Following host reboot, an alarm "Host requires encryption mode enabled alarm" is triggered
Enabling encryption mode on the host fails with the below error
"A general runtime error occurred.<br/>Cannot generate key. CreateKey failed on key provider KMS-xxxxxxxx, error code:QLC_ERR_NEED_AUTH;<br/>Failed. Check log for details."
All of the disks on ESXi vSAN hosts show In CMMDS: false and Encryption shows enabled on all diskgroups.
This can be verified using the command esxcli vsan storage list
When trying to mount the diskgroup manually the following message occurs. "Unable to mount: Host is not in crypto safe state".
The following logs may appear in the /var/log/vsansystem.log.

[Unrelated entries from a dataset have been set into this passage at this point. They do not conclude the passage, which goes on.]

lemma pvKf_not_seen (l : List (Int × Int × String × String)) :
    ∀ (seen : PySem.Set String) (x : _), x ∈ pvKf l seen → pvDid x ∉ seen := by
  induction l with
  | nil => intro seen x hx; simp [pvKf] at hx
  | cons z l ih =>
    intro seen x hx
    simp only [pvKf] at hx
    split_ifs at hx with h1 h2
    · exact ih seen x hx
    · exact ih seen x hx
    · rcases List.mem_cons.1 hx with rfl | hx
      · intro hc
        exact h2 ((PySem.Set.contains_iff _ _).2 hc)
      · intro hc
        exact ih _ x hx ((PySem.Set.mem_add _ _ _).2 (Or.inl hc))

lemma pvKf_did_nodup (l : List (Int × Int × String × String)) :
    ∀ (seen : PySem.Set String), ((pvKf l seen).map pvDid).Nodup := by
  induction l with
  | nil => intro seen; simp [pvKf]
  | cons z l ih =>
    intro seen
    simp only [pvKf]
    split_ifs with h1 h2
    · exact ih seen
    · exact ih seen
    · simp only [List.map_cons, List.nodup_cons]
      refine ⟨?_, ih _⟩
      intro hc
      rcases List.mem_map.1 hc with ⟨x, hx, hdx⟩
      have := pvKf_not_seen l _ x hx
      exact this ((PySem.Set.mem_add _ _ _).2 (Or.inr (by simpa [pvDid] using hdx)))

-- tagged-list facts
lemma pvTg_pairwise (items : List (Int × String × String)) :
    (PySem.List.enumerate items 0).Pairwise (fun a b => a.1 < b.1) := by
  have h := PySem.List.pairwise_lt_pyRange_one 0 (0 + (items.length : Int))
  rw [← PySem.List.map_fst_enumerate items 0] at h
  exact List.pairwise_map.1 h

lemma pvTg_ix_bound (items : List (Int × String × String)) (x : Int × Int × String × String)
    (hx : x ∈ PySem.List.enumerate items 0) : 0 ≤ x.1 ∧ x.1 < (items.length : Int) := by
  have h : x.1 ∈ (PySem.List.enumerate items 0).map (fun p => p.1) := List.mem_map_of_mem hx
  rw [PySem.List.map_fst_enumerate] at h
  have := (PySem.List.mem_pyRange_one (a := 0) (b := 0 + (items.length : Int)) (x := x.1)).1 h
  omega

-- pairwise (rank, index)-lex of the canonical sort
lemma pvLexS_pairwise (items : List (Int × String × String)) :
    (pvLexS items).Pairwise pvLex := by
  have hle : (pvLexS items).Pairwise (fun a b => pvK ((items.length : Int) + 1) a ≤ pvK ((items.length : Int) + 1) b) :=
    PySem.List.sorted_pairwise _ _
  have hperm : (pvLexS items).Perm (PySem.List.enumerate items 0) := PySem.List.sorted_perm _ _ _
  have hnd : ((pvLexS items).map (fun p => p.1)).Nodup := by
    refine (hperm.map (fun p => p.1)).nodup_iff.2 ?_
    rw [PySem.List.map_fst_enumerate]
    exact PySem.List.nodup_pyRange_one _ _
  have hne : (pvLexS items).Pairwise (fun a b => a.1 ≠ b.1) := by
    rw [List.Nodup, List.pairwise_map] at hnd
    exact hnd
  refine (hle.and hne).imp_of_mem ?_
  intro a b ha hb hab
  have hba := pvTg_ix_bound items a ((PySem.List.mem_sorted _ _ _ _).1 ha)
  have hbb := pvTg_ix_bound items b ((PySem.List.mem_sorted _ _ _ _).1 hb)
  have hiff := pvKlt_iff b.2.1 a.2.1 b.1 a.1 ((items.length : Int) + 1)
    (by omega) (by omega) (by omega) (by omega)
  rcases hab with ⟨hK, hne'⟩
  simp only [pvK] at hK hiff
  unfold pvLex
  omega

-- dict-side: get? of the fold is a per-key fold
lemma pvDict_get?_fold (l : List (Int × Int × String × String)) :
    ∀ (b : PySem.Dict String (Int × Int × String)) (d : String),
    (l.foldl (fun (b : PySem.Dict String (Int × Int × String)) p =>
        if p.2.2.1 = "" then b
        else match b.get? p.2.2.1 with
          | none => b.insert p.2.2.1 (p.2.1, p.1, if p.2.2.2 = "" then "" else p.2.2.2)
          | some cur =>
              if p.2.1 < cur.1 ∨ (p.2.1 = cur.1 ∧ p.1 < cur.2.1)
              then b.insert p.2.2.1 (p.2.1, p.1, if p.2.2.2 = "" then "" else p.2.2.2)
              else b) b).get? d
      = l.foldl (fun c p =>
          if pvDid p = "" ∨ pvDid p ≠ d then c
          else match c with
            | none => some (pvVal p)
            | some cur =>
                if p.2.1 < cur.1 ∨ (p.2.1 = cur.1 ∧ p.1 < cur.2.1)
                then some (pvVal p) else cur) (b.get? d) := by
  induction l with
  | nil => intro b d; rfl
  | cons p l ih =>
    intro b d
    simp only [List.foldl_cons]
    rw [ih]
    congr 1
    by_cases h1 : p.2.2.1 = ""
    · simp [h1, pvDid]
    · simp only [if_neg h1, pvDid]
      have hmatch : ¬ (p.2.2.1 = "" ∨ p.2.2.1 ≠ d) ↔ d = p.2.2.1 := by
        constructor
        · intro h; by_contra hc; exact h (Or.inr (fun he => hc he.symm))
        · rintro rfl; push_neg; exact ⟨h1, rfl⟩
      rcases hg : b.get? p.2.2.1 with _ | cur <;> dsimp only [pvVal]
      · by_cases hd : d = p.2.2.1
        · subst hd
          rw [PySem.Dict.get?_insert_self, if_neg (hmatch.2 rfl), hg]
        · rw [PySem.Dict.get?_insert_of_ne _ _ hd,
              if_pos (Or.inr fun he => hd he.symm)]
      · by_cases hd : d = p.2.2.1
        · subst hd
          rw [if_neg (hmatch.2 rfl), hg]
          dsimp only
          by_cases hcond : p.2.1 < cur.1 ∨ p.2.1 = cur.1 ∧ p.1 < cur.2.1
          · rw [if_pos hcond, if_pos hcond, PySem.Dict.get?_insert_self]
          · rw [if_neg hcond, if_neg hcond]; exact hg
        · rw [if_pos (Or.inr fun he => hd he.symm)]
          by_cases hcond : p.2.1 < cur.1 ∨ p.2.1 = cur.1 ∧ p.1 < cur.2.1
          · rw [if_pos hcond, PySem.Dict.get?_insert_of_ne _ _ hd]
          · rw [if_neg hcond]

lemma pvDict_keys_nodup (l : List (Int × Int × String × String)) :
    ∀ (b : PySem.Dict String (Int × Int × String)), b.keys.Nodup →
    (l.foldl (fun (b : PySem.Dict String (Int × Int × String)) p =>
        if p.2.2.1 = "" then b
        else match b.get? p.2.2.1 with
          | none => b.insert p.2.2.1 (p.2.1, p.1, if p.2.2.2 = "" then "" else p.2.2.2)
          | some cur =>
              if p.2.1 < cur.1 ∨ (p.2.1 = cur.1 ∧ p.1 < cur.2.1)
              then b.insert p.2.2.1 (p.2.1, p.1, if p.2.2.2 = "" then "" else p.2.2.2)
              else b) b).keys.Nodup := by
  induction l with
  | nil => intro b hb; exact hb
  | cons p l ih =>
    intro b hb
    simp only [List.foldl_cons]
    apply ih
    by_cases h1 : p.2.2.1 = ""
    · simpa [h1] using hb
    · simp only [if_neg h1]
      rcases hg : b.get? p.2.2.1 with _ | cur <;> dsimp only
      · exact PySem.Dict.nodup_keys_insert _ _ _ hb
      · by_cases hcond : p.2.1 < cur.1 ∨ p.2.1 = cur.1 ∧ p.1 < cur.2.1
        · rw [if_pos hcond]; exact PySem.Dict.nodup_keys_insert _ _ _ hb
        · rw [if_neg hcond]; exact hb
lemma pInt_eq (n i : ℕ) :
    (decide (PySem.Int.mod (n:ℤ) (i:ℤ) = 0 ∧
      (¬(PySem.Int.mod (i:ℤ) 2 = 0 ∧ PySem.Int.mod (PySem.Int.floordiv (n:ℤ) (i:ℤ)) 2 = 0)
        ∨ (i:ℤ) = PySem.Int.floordiv (n:ℤ) (i:ℤ)))) = pvA n i := by
  apply decide_eq_decide.mpr
  have h2 : ((2:ℤ)) = ((2:ℕ) : ℤ) := by norm_num
  rw [h2]
  simp only [PySem.Int.floordiv_natCast, PySem.Int.mod_natCast, Nat.cast_eq_zero, Nat.cast_inj,
    Nat.dvd_iff_mod_eq_zero]

lemma portA_eq (n : ℕ) : rectangle_count (n : Int) = (pvAcount n : Int) := by
  show (PySem.List.pyRange 1 (((Nat.sqrt (n:ℤ).toNat : ℤ)) + 1) 1).foldl (fun count i =>
    if PySem.Int.mod (n:ℤ) i = 0 then
      if PySem.Int.mod i 2 = 0 ∧ PySem.Int.mod (PySem.Int.floordiv (n:ℤ) i) 2 = 0 then
        if i = PySem.Int.floordiv (n:ℤ) i then count + 1 else count
      else count + 1
    else count) 0 = (pvAcount n : Int)
  have hbody : (fun (count i : ℤ) =>
      if PySem.Int.mod (n:ℤ) i = 0 then
        if PySem.Int.mod i 2 = 0 ∧ PySem.Int.mod (PySem.Int.floordiv (n:ℤ) i) 2 = 0 then
          if i = PySem.Int.floordiv (n:ℤ) i then count + 1 else count
        else count + 1
      else count)
    = (fun count i => if (decide (PySem.Int.mod (n:ℤ) i = 0 ∧
      (¬(PySem.Int.mod i 2 = 0 ∧ PySem.Int.mod (PySem.Int.floordiv (n:ℤ) i) 2 = 0)
        ∨ i = PySem.Int.floordiv (n:ℤ) i))) = true then count + 1 else count) := by
    funext c i
    simp only [decide_eq_true_eq]
    split_ifs <;> tauto
  rw [hbody, PySem.List.foldl_count_if, PySem.List.pyRange_one, List.countP_map, zero_add]
  have hlen : (((Nat.sqrt (n:ℤ).toNat : ℤ)) + 1 - 1).toNat = Nat.sqrt n := by simp
  rw [hlen]
  unfold pvAcount
  rw [List.range'_eq_map_range, List.countP_map]
  apply congrArg
  apply List.countP_congr
  intro k _
  have hc : ((1:ℤ) + (k:ℤ)) = ((1 + k : ℕ) : ℤ) := by push_cast; ring
  simp only [Function.comp, hc, pInt_eq n (1 + k)]

lemma helperB_eq (n : ℕ) : belowSqrtDivisors (n : Int) = (pvUcount n : Int) := by
  show ((PySem.List.pyRange 1 (((Nat.sqrt (n:ℤ).toNat : ℤ)) + 1) 1).map
      (fun i => if PySem.Int.mod (n:ℤ) i = 0 then (1 : Int) else 0)).sum = (pvUcount n : Int)
  have hbody : (fun (i : ℤ) => if PySem.Int.mod (n:ℤ) i = 0 then (1 : Int) else 0)
      = (fun i => if (decide (PySem.Int.mod (n:ℤ) i = 0)) = true then (1:ℤ) else 0) := by
    funext i; simp only [decide_eq_true_eq]
  rw [hbody, PySem.List.sum_map_ite_one_zero, PySem.List.pyRange_one, List.countP_map]
  have hlen : (((Nat.sqrt (n:ℤ).toNat : ℤ)) + 1 - 1).toNat = Nat.sqrt n := by simp
  rw [hlen]
  unfold pvUcount
  rw [List.range'_eq_map_range, List.countP_map]
  apply congrArg
  apply List.countP_congr
  intro k _
  have hc : ((1:ℤ) + (k:ℤ)) = ((1 + k : ℕ) : ℤ) := by push_cast; ring
  simp only [Function.comp, hc, pvUp, decide_eq_true_eq]
  rw [PySem.Int.mod_eq_zero_iff_dvd]
  exact_mod_cast Iff.rfl
-- pv_equiv track=rewrite | github.com/strangeloopcanon/digital-enterprise-twin | vei/scenario_runner/runner.py | _focus_for_tool
-- ===== SOURCE A (Python) =====
-- def _focus_for_tool(tool: str) -> str:
--     for prefix in (
--         "slack",
--         "mail",
--         "docs",
--         "calendar",
--         "tickets",
--         "erp",
--         "crm",
--         "db",
--         "browser",
--         "okta",
--         "servicedesk",
--         "google_admin",
--         "siem",
--         "datadog",
--         "pagerduty",
--         "feature_flags",
--         "hris",
--         "jira",
--     ):
--         if tool.startswith(f"{prefix}."):
--             return prefix
--     if tool.startswith("salesforce.") or tool.startswith("hubspot."):
--         return "crm"
--     if (
--         tool.startswith("xero.")
--         or tool.startswith("netsuite.")
--         or tool.startswith("dynamics.")
--         or tool.startswith("quickbooks.")
--     ):
--         return "erp"
--     return "browser"
-- ===== SOURCE B (Python) =====
-- _FOCUS_MAP = {
--     "slack": "slack",
--     "mail": "mail",
--     "docs": "docs",
--     "calendar": "calendar",
--     "tickets": "tickets",
--     "erp": "erp",
--     "crm": "crm",
--     "db": "db",
--     "browser": "browser",
--     "okta": "okta",
--     "servicedesk": "servicedesk",
--     "google_admin": "google_admin",
--     "siem": "siem",
--     "datadog": "datadog",
--     "pagerduty": "pagerduty",
--     "feature_flags": "feature_flags",
--     "hris": "hris",
--     "jira": "jira",
--     "salesforce": "crm",
--     "hubspot": "crm",
--     "xero": "erp",
--     "netsuite": "erp",
--     "dynamics": "erp",
--     "quickbooks": "erp",
-- }
--
--
-- def _focus_for_tool(tool: str) -> str:
--     i = tool.find(".")
--     if i < 0:
--         return "browser"
--     return _FOCUS_MAP.get(tool[:i], "browser")
-- ===== Notes on version B (the rewrite author's own statement) =====
-- stated objective: simpler
-- what changed: Replaces the 24-branch startswith scan (a loop over 18 prefixes plus six extra startswith tests) by computing the segment before the first dot once and doing a single lookup in a module-level prefix-to-focus dict.
import Mathlib
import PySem

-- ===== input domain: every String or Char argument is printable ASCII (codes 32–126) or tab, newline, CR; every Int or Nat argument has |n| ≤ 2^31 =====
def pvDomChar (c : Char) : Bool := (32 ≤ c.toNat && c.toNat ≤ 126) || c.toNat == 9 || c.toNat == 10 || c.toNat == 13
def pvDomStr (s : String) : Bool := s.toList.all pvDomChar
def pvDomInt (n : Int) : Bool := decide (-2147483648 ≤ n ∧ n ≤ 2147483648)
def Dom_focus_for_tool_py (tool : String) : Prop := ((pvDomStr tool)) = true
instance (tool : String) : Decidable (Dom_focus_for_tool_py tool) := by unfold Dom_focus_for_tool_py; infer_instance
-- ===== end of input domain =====

-- B replaces A's linear startswith scan by one find of the first dot and a single table lookup (simpler/idiomatic; same observable behaviour).

-- ===== PORT A =====
-- the tuple A's for-loop iterates over
def pvPrefixes : List String := ["slack", "mail", "docs", "calendar", "tickets", "erp", "crm", "db", "browser", "okta", "servicedesk", "google_admin", "siem", "datadog", "pagerduty", "feature_flags", "hris", "jira"]

-- A's for-loop: first prefix p with tool.startswith(p + "."), else none
def pvFocusLoop (tool : String) : List String → Option String
  | [] => none
  | p :: ps => if PySem.Str.startswith tool (p ++ ".") then some p else pvFocusLoop tool ps

def focus_for_tool_py (tool : String) : String :=
  match pvFocusLoop tool pvPrefixes with
  | some p => p
  | none =>
    if PySem.Str.startswith tool "salesforce." || PySem.Str.startswith tool "hubspot." then "crm"
    else if PySem.Str.startswith tool "xero." || PySem.Str.startswith tool "netsuite." ||
            PySem.Str.startswith tool "dynamics." || PySem.Str.startswith tool "quickbooks." then "erp"
    else "browser"

-- ===== PORT B =====
-- the module-level dict _FOCUS_MAP of Source B
def pvFocusMap : PySem.Dict String String := PySem.Dict.ofList [("slack", "slack"), ("mail", "mail"), ("docs", "docs"), ("calendar", "calendar"), ("tickets", "tickets"), ("erp", "erp"), ("crm", "crm"), ("db", "db"), ("browser", "browser"), ("okta", "okta"), ("servicedesk", "servicedesk"), ("google_admin", "google_admin"), ("siem", "siem"), ("datadog", "datadog"), ("pagerduty", "pagerduty"), ("feature_flags", "feature_flags"), ("hris", "hris"), ("jira", "jira"), ("salesforce", "crm"), ("hubspot", "crm"), ("xero", "erp"), ("netsuite", "erp"), ("dynamics", "erp"), ("quickbooks", "erp")]

def focus_for_tool_py_alt (tool : String) : String :=
  let i := PySem.Str.find tool "."
  if i < 0 then "browser"
  else PySem.Dict.getD pvFocusMap (PySem.Str.slice tool none (some i)) "browser"

-- ===== PRECONDITION & SPEC =====
def Spec_focus_for_tool_py (tool : String) (out : String) : Prop := out = focus_for_tool_py_alt tool
instance (tool : String) (out : String) : Decidable (Spec_focus_for_tool_py tool out) := by unfold Spec_focus_for_tool_py; infer_instance

-- ===== CLAIM (what is proved, stated in full; the proofs are below) =====
def Claim_equal_focus_for_tool_py : Prop := ∀ (tool : String), Dom_focus_for_tool_py tool → Spec_focus_for_tool_py tool (focus_for_tool_py tool)

-- ===== LEMMAS AND PROOFS =====

-- a singleton prefix is exactly a matching head
theorem singleton_prefix_iff (c : Char) (l : List Char) : [c] <+: l ↔ ∃ r, l = c :: r := by
  constructor
  · rintro ⟨r, hr⟩; exact ⟨r, hr.symm⟩
  · rintro ⟨r, rfl⟩; exact ⟨r, rfl⟩

-- if tool has no '.', no "p." is a prefix of it
theorem start_false (tool : String) (p : List Char)
    (hf : PySem.Chars.find tool.toList ['.'] = -1) :
    PySem.Chars.startswith tool.toList (p ++ ['.']) = false := by
  cases hb : PySem.Chars.startswith tool.toList (p ++ ['.']) with
  | false => rfl
  | true =>
    exfalso
    obtain ⟨r, hr⟩ := (PySem.Chars.startswith_iff _ _).mp hb
    exact (PySem.Chars.find_eq_neg_one_iff _ _).mp hf ⟨p, r, by simpa [List.append_assoc] using hr⟩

2018-05-15T22:02:10.373Z info vsansystem[332605D700] [Originator@6876 sub=Libs opID=Main] VsanUtil: Get kms client key and cert, old:1
2018-05-15T22:02:10.373Z info vsansystem[332605D700] [Originator@6876 sub=Libs opID=Main] VsanUtil: GetKmsServerCerts Old KMS certs not found
2018-05-15T22:02:10.379Z info vsansystem[332605D700] [Originator@6876 sub=Libs opID=Main] VsanUtil: Get kms client key and cert, old:1
2018-05-15T22:02:10.379Z info vsansystem[332605D700] [Originator@6876 sub=Libs opID=Main] VsanUtil: GetKmsServerCerts Old KMS certs not found
2018-05-15T22:02:10.379Z info vsansystem[332605D700] [Originator@6876 sub=Libs opID=Main] VsanUtil: Create client context for server 10.#.#.#:5696
{67839} configure_backend_platform() - Configuring dynamic Linux backends
{67839} open_shared_lib() - Loaded crypto from /lib64/libcrypto.so.1.0.2
{67839} open_shared_lib() - Loaded ssl from /lib64/libssl.so.1.0.2
{67839} open_shared_lib() - Loaded qlopenssl from /usr/lib/vmware/vsan/lib64/libqlopenssl.so
{67839} try_openssl_backend() - Configured OpenSSL backend
{67839} peer_verify_cb() - Pending 1558
{67839} peer_verify_cb() - Pending 1424
2018-05-15T22:02:10.423Z error vsansystem[332605D700] [Originator@6876 sub=Libs opID=Main] VsanUtil: Failed to connect to key server, QLC_ERR_NEED_AUTH
2018-05-15T22:02:10.423Z error vsansystem[332605D700] [Originator@6876 sub=Libs opID=Main] VsanInfoImpl: Failed to retrieve key f1feec7b-a9e7-477d-b4e4-2xxxxxxxa from KMS-xxxxxxxx: QLC_ERR_NEED_AUTH
2018-05-15T22:02:10.423Z warning vsansystem[332605D700] [Originator@6876 sub=VsanPluginMgr opID=Main] Failed to retrieve host key from KMS: Failed to retrieve key from key management server cluster xxxxxxxx
2018-05-15T22:02:10.423Z error vsansystem[332605D700] [Originator@6876 sub=VsanSystemProvider opID=Main] Failed to check and load keys: Failed to retrieve key from key management server cluster xxxxxxxx
2018-05-15T22:02:10.423Z info vsansystem[332605D700] [Originator@6876 sub=VsanSystemProvider opID=Main] KEK unavailable, schedule again.
VMware vSAN 7.x
VMware vSAN 8.x
When VSAN encryption is enabled on the cluster for the first time, the host will transition to crypto-safe mode and will be assisgned a key to install as its HostKey. The host will always look for this key, based on the key identifier, when booting up
Since ESXi hosts in vSAN cluster is unable to contact to the KMS server, host fails to enter crypto safe mode and all disk groups are in unmounted state
Verify that the KMS server is up, and can be reached by ESXi hosts, and vCenter. KMS server should NOT be located in the vSAN datastore.
Also check KMS server against the VMware HCL.
Validate and/or check the KMS configuration on ESXi hosts.
All keys, and certificates for KMS should be located here. /etc/vmware/ssl.
Test connection to KMS server with the following command:
openssl s_client -connect <IP or FQDN of KMS server>:5696 -key /etc/vmware/ssl/vsan_kms_client.key -cert /etc/vmware/ssl/vsan_kms_client.crt -debug
NOTE:
There is no way to mount an encrypted disk group without the KMS server that originally encrypted it. It is crucial to always backup all KMS servers and to not keep them housed on the vSAN datastore that is encrypted.
It is recommended to run the KMS server on a secured, non-encrypted, redundant datastore that is highly available.